Task statement:
Take the entries that follow and return exactly the lines from the one holding "(leaders.filterMap (fun leader =>" through the one holding "theorem compute_role_counts_py_spec_aux (leaders", both included. Nothing else is needed.

::: Data shown

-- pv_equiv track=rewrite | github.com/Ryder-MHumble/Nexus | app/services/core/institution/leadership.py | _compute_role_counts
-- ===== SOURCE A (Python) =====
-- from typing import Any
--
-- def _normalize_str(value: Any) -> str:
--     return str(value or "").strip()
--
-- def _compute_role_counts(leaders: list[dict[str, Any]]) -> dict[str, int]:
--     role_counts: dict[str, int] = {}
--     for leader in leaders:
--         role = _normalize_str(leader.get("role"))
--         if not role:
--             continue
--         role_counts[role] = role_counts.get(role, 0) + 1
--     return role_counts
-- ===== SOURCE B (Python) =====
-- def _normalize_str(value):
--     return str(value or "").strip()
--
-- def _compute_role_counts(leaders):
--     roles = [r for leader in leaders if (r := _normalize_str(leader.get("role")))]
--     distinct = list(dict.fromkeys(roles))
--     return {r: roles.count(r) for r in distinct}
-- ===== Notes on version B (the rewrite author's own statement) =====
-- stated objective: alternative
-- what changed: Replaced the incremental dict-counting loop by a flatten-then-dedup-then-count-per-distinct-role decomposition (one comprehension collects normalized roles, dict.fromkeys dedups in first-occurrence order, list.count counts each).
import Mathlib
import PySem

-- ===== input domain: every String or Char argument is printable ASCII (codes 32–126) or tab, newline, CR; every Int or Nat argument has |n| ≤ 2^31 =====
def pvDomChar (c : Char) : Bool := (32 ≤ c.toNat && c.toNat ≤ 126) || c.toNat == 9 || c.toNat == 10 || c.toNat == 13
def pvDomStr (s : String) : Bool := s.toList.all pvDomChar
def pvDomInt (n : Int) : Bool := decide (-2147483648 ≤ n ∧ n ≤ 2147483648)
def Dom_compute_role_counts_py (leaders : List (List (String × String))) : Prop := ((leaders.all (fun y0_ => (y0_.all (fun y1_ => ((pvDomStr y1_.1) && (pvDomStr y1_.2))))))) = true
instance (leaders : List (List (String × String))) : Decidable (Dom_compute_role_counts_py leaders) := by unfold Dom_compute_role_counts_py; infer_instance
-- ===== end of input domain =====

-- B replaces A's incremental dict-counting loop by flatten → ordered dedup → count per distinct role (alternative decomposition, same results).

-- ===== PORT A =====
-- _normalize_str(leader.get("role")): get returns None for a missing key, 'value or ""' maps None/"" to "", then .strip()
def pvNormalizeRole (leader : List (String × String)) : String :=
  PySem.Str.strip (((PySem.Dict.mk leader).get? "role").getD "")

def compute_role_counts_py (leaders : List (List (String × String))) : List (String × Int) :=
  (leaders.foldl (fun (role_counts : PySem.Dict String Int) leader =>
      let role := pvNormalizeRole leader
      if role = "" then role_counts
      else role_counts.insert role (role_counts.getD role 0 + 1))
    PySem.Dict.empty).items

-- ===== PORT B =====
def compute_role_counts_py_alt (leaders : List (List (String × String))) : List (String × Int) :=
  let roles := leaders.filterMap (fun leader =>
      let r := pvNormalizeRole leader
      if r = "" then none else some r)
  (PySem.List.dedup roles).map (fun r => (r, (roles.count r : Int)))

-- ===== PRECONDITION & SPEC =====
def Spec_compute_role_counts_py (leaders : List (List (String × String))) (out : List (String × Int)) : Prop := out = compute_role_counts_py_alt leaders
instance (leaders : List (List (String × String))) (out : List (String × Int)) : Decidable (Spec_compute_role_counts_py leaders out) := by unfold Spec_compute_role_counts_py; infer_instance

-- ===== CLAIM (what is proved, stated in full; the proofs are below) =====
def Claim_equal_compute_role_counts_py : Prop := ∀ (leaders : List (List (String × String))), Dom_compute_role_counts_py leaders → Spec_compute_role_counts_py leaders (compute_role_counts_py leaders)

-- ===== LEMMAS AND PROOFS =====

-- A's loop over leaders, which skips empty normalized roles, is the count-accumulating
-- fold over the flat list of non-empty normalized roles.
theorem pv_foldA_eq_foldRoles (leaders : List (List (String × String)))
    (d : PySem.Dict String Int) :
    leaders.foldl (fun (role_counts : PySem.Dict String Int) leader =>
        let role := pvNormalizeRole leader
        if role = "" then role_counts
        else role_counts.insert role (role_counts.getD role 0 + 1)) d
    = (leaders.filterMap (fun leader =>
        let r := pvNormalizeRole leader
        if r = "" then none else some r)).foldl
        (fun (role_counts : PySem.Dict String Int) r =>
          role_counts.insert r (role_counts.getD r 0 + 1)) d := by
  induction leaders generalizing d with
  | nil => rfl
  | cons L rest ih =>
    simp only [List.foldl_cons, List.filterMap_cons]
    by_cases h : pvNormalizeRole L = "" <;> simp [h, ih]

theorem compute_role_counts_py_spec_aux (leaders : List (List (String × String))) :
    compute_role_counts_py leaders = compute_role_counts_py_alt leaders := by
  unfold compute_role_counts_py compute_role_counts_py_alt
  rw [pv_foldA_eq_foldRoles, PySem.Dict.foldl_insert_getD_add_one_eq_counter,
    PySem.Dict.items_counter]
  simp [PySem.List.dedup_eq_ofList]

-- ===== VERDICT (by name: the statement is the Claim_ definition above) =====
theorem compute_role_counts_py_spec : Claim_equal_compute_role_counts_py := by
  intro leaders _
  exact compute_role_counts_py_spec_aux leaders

::::::
::: Data shown

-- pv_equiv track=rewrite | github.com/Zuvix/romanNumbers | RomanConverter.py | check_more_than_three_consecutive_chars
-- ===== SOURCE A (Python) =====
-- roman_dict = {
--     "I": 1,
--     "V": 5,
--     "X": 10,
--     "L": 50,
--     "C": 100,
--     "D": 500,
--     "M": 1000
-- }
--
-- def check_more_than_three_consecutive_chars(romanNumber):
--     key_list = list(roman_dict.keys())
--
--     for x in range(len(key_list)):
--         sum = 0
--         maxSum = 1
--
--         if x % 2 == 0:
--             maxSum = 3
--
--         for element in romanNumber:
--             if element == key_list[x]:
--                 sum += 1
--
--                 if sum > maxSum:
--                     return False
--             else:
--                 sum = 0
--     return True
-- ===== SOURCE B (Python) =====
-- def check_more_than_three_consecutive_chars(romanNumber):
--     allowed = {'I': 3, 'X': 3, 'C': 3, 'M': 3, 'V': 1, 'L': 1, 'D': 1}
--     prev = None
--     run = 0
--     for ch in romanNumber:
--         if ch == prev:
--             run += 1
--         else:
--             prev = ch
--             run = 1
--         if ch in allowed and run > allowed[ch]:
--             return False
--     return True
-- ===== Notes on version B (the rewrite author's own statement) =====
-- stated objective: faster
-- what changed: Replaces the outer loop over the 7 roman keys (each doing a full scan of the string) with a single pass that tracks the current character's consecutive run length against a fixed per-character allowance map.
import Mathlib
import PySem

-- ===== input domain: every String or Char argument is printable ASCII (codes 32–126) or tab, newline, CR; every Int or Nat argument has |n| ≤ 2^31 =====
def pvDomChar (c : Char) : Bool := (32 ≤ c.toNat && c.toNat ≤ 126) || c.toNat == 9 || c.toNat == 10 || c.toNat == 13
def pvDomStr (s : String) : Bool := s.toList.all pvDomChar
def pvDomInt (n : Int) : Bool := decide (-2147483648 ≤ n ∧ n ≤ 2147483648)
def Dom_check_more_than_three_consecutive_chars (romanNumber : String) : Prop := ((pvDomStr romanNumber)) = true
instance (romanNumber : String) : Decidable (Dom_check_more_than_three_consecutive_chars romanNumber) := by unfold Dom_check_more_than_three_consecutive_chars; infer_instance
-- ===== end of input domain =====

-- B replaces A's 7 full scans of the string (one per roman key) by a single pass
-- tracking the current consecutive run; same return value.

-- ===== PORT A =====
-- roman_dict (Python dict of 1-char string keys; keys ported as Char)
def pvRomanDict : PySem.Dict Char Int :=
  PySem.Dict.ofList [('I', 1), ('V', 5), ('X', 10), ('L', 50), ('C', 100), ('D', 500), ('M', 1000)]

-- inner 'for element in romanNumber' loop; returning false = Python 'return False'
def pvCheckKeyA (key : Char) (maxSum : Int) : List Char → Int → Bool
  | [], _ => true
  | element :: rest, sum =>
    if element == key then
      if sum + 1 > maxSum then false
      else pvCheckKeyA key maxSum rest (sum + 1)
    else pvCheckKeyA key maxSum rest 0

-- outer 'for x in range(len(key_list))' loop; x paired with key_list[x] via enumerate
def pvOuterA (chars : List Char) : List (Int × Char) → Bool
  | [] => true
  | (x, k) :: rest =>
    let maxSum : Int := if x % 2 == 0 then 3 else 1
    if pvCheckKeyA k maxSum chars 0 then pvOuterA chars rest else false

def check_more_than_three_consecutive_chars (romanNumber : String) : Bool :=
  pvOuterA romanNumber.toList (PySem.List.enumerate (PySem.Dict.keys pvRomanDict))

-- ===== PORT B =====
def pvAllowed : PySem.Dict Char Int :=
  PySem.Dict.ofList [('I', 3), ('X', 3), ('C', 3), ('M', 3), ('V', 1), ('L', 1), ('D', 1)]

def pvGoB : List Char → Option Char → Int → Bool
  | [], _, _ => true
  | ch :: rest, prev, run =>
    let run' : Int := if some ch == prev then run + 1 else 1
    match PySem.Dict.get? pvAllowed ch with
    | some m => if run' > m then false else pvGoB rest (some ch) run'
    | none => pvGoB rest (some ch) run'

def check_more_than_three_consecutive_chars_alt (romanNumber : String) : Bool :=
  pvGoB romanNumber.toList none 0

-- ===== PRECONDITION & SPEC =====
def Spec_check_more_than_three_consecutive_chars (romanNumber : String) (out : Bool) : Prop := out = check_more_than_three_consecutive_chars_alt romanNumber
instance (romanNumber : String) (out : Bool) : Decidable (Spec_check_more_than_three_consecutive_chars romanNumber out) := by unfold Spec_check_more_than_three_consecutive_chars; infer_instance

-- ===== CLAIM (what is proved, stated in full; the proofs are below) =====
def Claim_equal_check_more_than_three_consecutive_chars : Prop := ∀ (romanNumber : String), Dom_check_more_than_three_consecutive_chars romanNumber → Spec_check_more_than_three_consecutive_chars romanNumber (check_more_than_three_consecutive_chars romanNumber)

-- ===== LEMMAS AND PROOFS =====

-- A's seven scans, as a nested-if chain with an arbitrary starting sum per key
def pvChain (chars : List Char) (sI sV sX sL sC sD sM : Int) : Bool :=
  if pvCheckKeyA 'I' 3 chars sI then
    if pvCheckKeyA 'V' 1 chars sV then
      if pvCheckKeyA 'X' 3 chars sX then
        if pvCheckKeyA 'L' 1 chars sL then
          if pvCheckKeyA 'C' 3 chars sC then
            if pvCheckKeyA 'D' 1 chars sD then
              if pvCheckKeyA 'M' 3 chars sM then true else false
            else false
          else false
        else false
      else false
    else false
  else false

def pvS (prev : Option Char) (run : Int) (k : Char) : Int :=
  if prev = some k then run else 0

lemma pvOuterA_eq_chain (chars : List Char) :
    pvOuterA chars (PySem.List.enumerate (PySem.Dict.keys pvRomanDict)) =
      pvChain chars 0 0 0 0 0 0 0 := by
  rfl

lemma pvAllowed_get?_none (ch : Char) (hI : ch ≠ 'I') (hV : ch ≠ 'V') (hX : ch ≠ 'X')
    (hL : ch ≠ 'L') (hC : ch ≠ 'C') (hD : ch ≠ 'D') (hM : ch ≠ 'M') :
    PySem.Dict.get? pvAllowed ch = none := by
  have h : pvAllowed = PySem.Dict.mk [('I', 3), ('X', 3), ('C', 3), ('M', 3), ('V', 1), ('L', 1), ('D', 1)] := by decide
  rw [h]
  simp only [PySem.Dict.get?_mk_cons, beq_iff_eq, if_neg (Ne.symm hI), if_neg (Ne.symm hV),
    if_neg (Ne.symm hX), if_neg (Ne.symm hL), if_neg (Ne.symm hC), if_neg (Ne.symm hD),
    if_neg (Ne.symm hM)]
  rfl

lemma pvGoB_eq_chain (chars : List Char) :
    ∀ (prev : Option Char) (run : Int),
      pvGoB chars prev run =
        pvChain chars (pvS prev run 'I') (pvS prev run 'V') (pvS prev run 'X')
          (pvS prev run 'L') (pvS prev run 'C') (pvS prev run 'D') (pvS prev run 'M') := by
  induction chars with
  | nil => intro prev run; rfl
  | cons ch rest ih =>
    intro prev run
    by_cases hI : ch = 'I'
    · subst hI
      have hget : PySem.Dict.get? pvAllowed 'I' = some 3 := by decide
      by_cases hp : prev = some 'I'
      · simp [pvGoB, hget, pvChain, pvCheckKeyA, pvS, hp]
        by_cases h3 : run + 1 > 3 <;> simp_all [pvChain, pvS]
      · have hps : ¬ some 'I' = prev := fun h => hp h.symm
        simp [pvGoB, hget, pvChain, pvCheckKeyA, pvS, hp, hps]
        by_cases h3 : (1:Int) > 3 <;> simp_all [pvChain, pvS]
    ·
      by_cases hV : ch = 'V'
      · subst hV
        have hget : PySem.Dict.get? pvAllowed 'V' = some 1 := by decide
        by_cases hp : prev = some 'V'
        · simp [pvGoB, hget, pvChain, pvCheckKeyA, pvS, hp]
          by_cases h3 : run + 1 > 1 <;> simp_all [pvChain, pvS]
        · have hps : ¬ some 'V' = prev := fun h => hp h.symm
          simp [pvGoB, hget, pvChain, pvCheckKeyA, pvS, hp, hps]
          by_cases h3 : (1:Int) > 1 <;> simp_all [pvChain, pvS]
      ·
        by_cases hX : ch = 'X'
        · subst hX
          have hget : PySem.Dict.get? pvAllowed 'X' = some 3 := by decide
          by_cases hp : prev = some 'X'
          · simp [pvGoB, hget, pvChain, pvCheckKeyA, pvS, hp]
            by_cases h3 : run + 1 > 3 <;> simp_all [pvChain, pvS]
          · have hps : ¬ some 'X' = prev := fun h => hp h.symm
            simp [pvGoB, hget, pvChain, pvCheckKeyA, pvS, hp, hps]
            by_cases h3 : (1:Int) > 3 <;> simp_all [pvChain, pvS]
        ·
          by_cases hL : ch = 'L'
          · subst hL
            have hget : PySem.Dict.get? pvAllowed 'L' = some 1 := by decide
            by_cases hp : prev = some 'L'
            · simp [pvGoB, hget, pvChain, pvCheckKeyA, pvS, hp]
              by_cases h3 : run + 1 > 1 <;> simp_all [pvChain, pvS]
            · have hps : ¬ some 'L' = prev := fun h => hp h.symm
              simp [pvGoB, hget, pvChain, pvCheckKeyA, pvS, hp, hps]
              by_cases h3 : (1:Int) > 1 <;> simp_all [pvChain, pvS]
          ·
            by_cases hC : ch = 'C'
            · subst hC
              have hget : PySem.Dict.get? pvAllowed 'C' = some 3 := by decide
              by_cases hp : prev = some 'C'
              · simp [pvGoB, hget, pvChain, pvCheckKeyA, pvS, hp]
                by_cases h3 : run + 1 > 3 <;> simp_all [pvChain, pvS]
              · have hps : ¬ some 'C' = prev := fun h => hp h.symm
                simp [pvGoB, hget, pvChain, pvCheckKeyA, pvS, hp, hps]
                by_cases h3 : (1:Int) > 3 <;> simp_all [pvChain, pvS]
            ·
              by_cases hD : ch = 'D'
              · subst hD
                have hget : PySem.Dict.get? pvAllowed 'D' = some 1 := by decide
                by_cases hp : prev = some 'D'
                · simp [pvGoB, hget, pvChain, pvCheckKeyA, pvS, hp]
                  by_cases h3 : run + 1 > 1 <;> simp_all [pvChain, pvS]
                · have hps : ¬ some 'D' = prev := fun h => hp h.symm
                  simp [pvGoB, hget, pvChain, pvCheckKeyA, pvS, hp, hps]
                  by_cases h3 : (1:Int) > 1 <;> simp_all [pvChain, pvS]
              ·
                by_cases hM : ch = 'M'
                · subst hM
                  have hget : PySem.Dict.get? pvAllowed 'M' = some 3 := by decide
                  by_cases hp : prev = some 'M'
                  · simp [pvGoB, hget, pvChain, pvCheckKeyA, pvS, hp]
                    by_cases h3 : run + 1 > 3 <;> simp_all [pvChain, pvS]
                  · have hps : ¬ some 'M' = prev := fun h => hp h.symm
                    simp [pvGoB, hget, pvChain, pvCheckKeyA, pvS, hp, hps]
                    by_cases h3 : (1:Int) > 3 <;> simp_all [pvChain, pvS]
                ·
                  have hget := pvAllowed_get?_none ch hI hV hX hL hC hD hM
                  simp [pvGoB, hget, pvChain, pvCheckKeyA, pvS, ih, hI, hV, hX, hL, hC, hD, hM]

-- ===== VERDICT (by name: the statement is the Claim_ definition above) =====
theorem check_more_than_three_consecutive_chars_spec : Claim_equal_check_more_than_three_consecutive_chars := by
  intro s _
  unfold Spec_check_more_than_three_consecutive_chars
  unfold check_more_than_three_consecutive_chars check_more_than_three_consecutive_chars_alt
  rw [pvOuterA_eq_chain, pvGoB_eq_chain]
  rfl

::::::

Answer:
    = (leaders.filterMap (fun leader =>
        let r := pvNormalizeRole leader
        if r = "" then none else some r)).foldl
        (fun (role_counts : PySem.Dict String Int) r =>
          role_counts.insert r (role_counts.getD r 0 + 1)) d := by
  induction leaders generalizing d with
  | nil => rfl
  | cons L rest ih =>
    simp only [List.foldl_cons, List.filterMap_cons]
    by_cases h : pvNormalizeRole L = "" <;> simp [h, ih]

theorem compute_role_counts_py_spec_aux (leaders : List (List (String × String))) :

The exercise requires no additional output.